GREEK cities were filled Sunday night with cheering supporters of the victorious Oxi ("No") camp in the referendum on the bail-out terms demanded by the country's European creditors. Many believed they had launched an anti-austerity revolution that would soon sweep the rest of Europe.
In the rest of Europe, such a revolution did not seem to be on the way. Across southern Europe and in France, where demonstrators had rallied in Paris to support the "No" vote, some sympathised with Greece's plea for solidarity; but others wondered why the Greeks feel entitled to special treatment.
Meanwhile, in Germany and northern Europe, the "No" vote seemed only to have reinforced the conviction that Greece should be left to its fate. As Angela Merkel, Germany's chancellor, and François Hollande, France's president, prepared to meet Monday evening to discuss offering Greece one more chance, their countries were split by the divide. – The Economist, July 6, 2015
News stories about the Greek crisis constantly return to a familiar refrain. The country's politicians and citizens alike borrowed unwisely, spent too freely and now don't want to pay their debts.
This impression isn't wrong, but it misses half the story. Loans are always two-way transactions. One party lends and the other one borrows. Both sides take risks and both sides receive benefits.
Lenders know – or should know – that it is always possible the borrower could default. They are supposed to assess that risk and lend only at interest rates that compensate them for taking it. Portfolio managers who hold many loans should diversify to minimize the risk of unmanageable simultaneous defaults.
This means defaults should not bother well-prepared lenders. They know the risks, factor them into the interest rates they demand, and realize that occasional mistakes are inevitable.
Greece's lenders were not well prepared. They ignored the risks, didn't demand market interest rates, failed to diversify and presumed mistakes were impossible.

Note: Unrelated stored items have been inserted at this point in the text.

lemma nodup_filterMap_g (xl yl : List Char) (l : List Char) (h : l.Nodup) :
    (l.filterMap (pvG xl yl)).Nodup := by
  apply h.filterMap
  intro a b p hp hq
  have ha : p.1 = a := (pvG_eq_some xl yl a p hp).1
  have hb : p.1 = b := (pvG_eq_some xl yl b p hq).1
  rw [← ha, hb]

lemma mem_filterMap_g (xl yl : List Char) (l : List Char) (p : Char × Int) :
    p ∈ l.filterMap (pvG xl yl) ↔ p.1 ∈ l ∧ 0 < pvCnt xl yl p.1 ∧ p.2 = pvCnt xl yl p.1 := by
  rw [List.mem_filterMap]
  constructor
  · rintro ⟨c, hc, hg⟩
    obtain ⟨e1, e2, e3⟩ := pvG_eq_some xl yl c p hg
    rw [e1]
    exact ⟨hc, e3, e2⟩
  · rintro ⟨h1, h2, h3⟩
    refine ⟨p.1, h1, ?_⟩
    rw [pvG_pos xl yl p.1 h2, ← h3]

lemma cnt_pos_mem (xl yl : List Char) (c : Char) (h : 0 < pvCnt xl yl c) :
    c ∈ xl ∧ c ∈ yl := by
  have := pvCnt_eq xl yl c
  constructor
  · rw [← List.count_pos_iff (l := xl)]; omega
  · rw [← List.count_pos_iff (l := yl)]; omega

lemma inter_items (xl yl : List Char) :
    (List.foldl
      (fun (d : PySem.Dict Char Int) p =>
        if 0 < if p.2 < (PySem.Dict.counter yl).getD p.1 0 then p.2 else (PySem.Dict.counter yl).getD p.1 0
        then d.insert p.1 (if p.2 < (PySem.Dict.counter yl).getD p.1 0 then p.2 else (PySem.Dict.counter yl).getD p.1 0)
        else d)
      PySem.Dict.empty (PySem.Dict.counter xl).items).items
    = (PySem.Set.ofList xl).filterMap (pvG xl yl) := by
  rw [PySem.Dict.items_counter, List.foldl_map]
  have hbody : (fun (x : PySem.Dict Char Int) (x_1 : Char) =>
      (fun (d : PySem.Dict Char Int) (p : Char × Int) =>
        if 0 < if p.2 < (PySem.Dict.counter yl).getD p.1 0 then p.2 else (PySem.Dict.counter yl).getD p.1 0
        then d.insert p.1 (if p.2 < (PySem.Dict.counter yl).getD p.1 0 then p.2 else (PySem.Dict.counter yl).getD p.1 0)
        else d) x ((fun k => (k, (xl.count k : Int))) x_1))
      = fun (d : PySem.Dict Char Int) (k : Char) =>
          if 0 < pvCnt xl yl k then d.insert k (pvCnt xl yl k) else d := by
    funext d k
    simp only [PySem.Dict.getD_counter]
    rfl
  rw [hbody]
  rw [condInsert_items (pvCnt xl yl) (PySem.Set.ofList xl) PySem.Dict.empty
    (PySem.Set.nodup_ofList xl) (fun c _ => PySem.Dict.contains_empty c)]
  rw [show (fun c => if 0 < pvCnt xl yl c then some (c, pvCnt xl yl c) else none) = pvG xl yl from rfl]
  simp [PySem.Dict.empty]

lemma flat_nil_of_filterMap_nil (xl yl : List Char)
    (hn : (PySem.Set.ofList xl).filterMap (pvG xl yl) = []) :
    ("9876543210".toList.flatMap (fun c => List.replicate (min (xl.count c) (yl.count c)) c)) = [] := by
  rw [List.flatMap_eq_nil_iff]
  intro c _
  have hnone := List.filterMap_eq_nil_iff.mp hn
  by_contra hne
  have hmin : 0 < min (xl.count c) (yl.count c) := by
    rcases Nat.eq_zero_or_pos (min (xl.count c) (yl.count c)) with h | h
    · exact absurd (by rw [h]; rfl) hne
    · exact h
  have hpos : 0 < pvCnt xl yl c := by rw [pvCnt_eq]; omega
  have hmem : c ∈ PySem.Set.ofList xl := by
    rw [PySem.Set.mem_ofList]
    exact (cnt_pos_mem xl yl c hpos).1
  have := hnone c hmem
  rw [pvG_pos xl yl c hpos] at this
  cases this

lemma sorted_items_eq (xl yl : List Char)
    (hpre : ∀ c ∈ xl, c ∈ yl → PySem.Chars.isdigit c = true) :
    PySem.List.sorted ((PySem.Set.ofList xl).filterMap (pvG xl yl))
        (fun p => -((PySem.Int.ofChars? [p.1]).getD 0)) false
      = ("9876543210".toList).filterMap (pvG xl yl) := by
  apply PySem.List.sorted_eq_of_perm_of_pairwise_lt
  · rw [List.perm_ext_iff_of_nodup
      (nodup_filterMap_g xl yl _ (by decide))
      (nodup_filterMap_g xl yl _ (PySem.Set.nodup_ofList xl))]
    intro p
    rw [mem_filterMap_g, mem_filterMap_g]
    constructor
    · rintro ⟨_, h2, h3⟩
      exact ⟨PySem.Set.mem_ofList xl p.1 |>.mpr (cnt_pos_mem xl yl p.1 h2).1, h2, h3⟩
    · rintro ⟨h1, h2, h3⟩
      obtain ⟨hx, hy⟩ := cnt_pos_mem xl yl p.1 h2
      exact ⟨isdigit_mem p.1 (hpre p.1 hx hy), h2, h3⟩
  · exact pairwise_key_digits xl yl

The fact that Greece had a spendthrift government with several defaults in the past was no secret. Anyone paying attention knew a decade ago about Greece's widespread tax evasion, overly generous pension schemes and already excessive debt load. Yet they kept on lending.
This decision looks very unwise in hindsight. The big banks were the first to realize it and successfully transferred most of their obligations to Eurozone governments. Now those governments are on the hook for someone else's bad lending decision.
Europe would not now be in political crisis if it had left those loans in private hands where they belonged. Germany and its allies surely know this; it probably explains their evident frustration. Taking further debt write-downs might be the wisest business decision, but it is unacceptable for politicians who must face re-election.
Greece clearly went over its head in debt, but it did so with the knowing cooperation of its lenders. For those lenders to demand Greece now bear the full consequence of the joint mistake is intolerable on the Greek side. Hence, we have the current standoff.
No one knows how this will end. There is plenty of pain to go around. If history is any guide, those who created Europe's monetary union will now push for an even tighter union. Greece's "no" vote suggests they will not want to join it.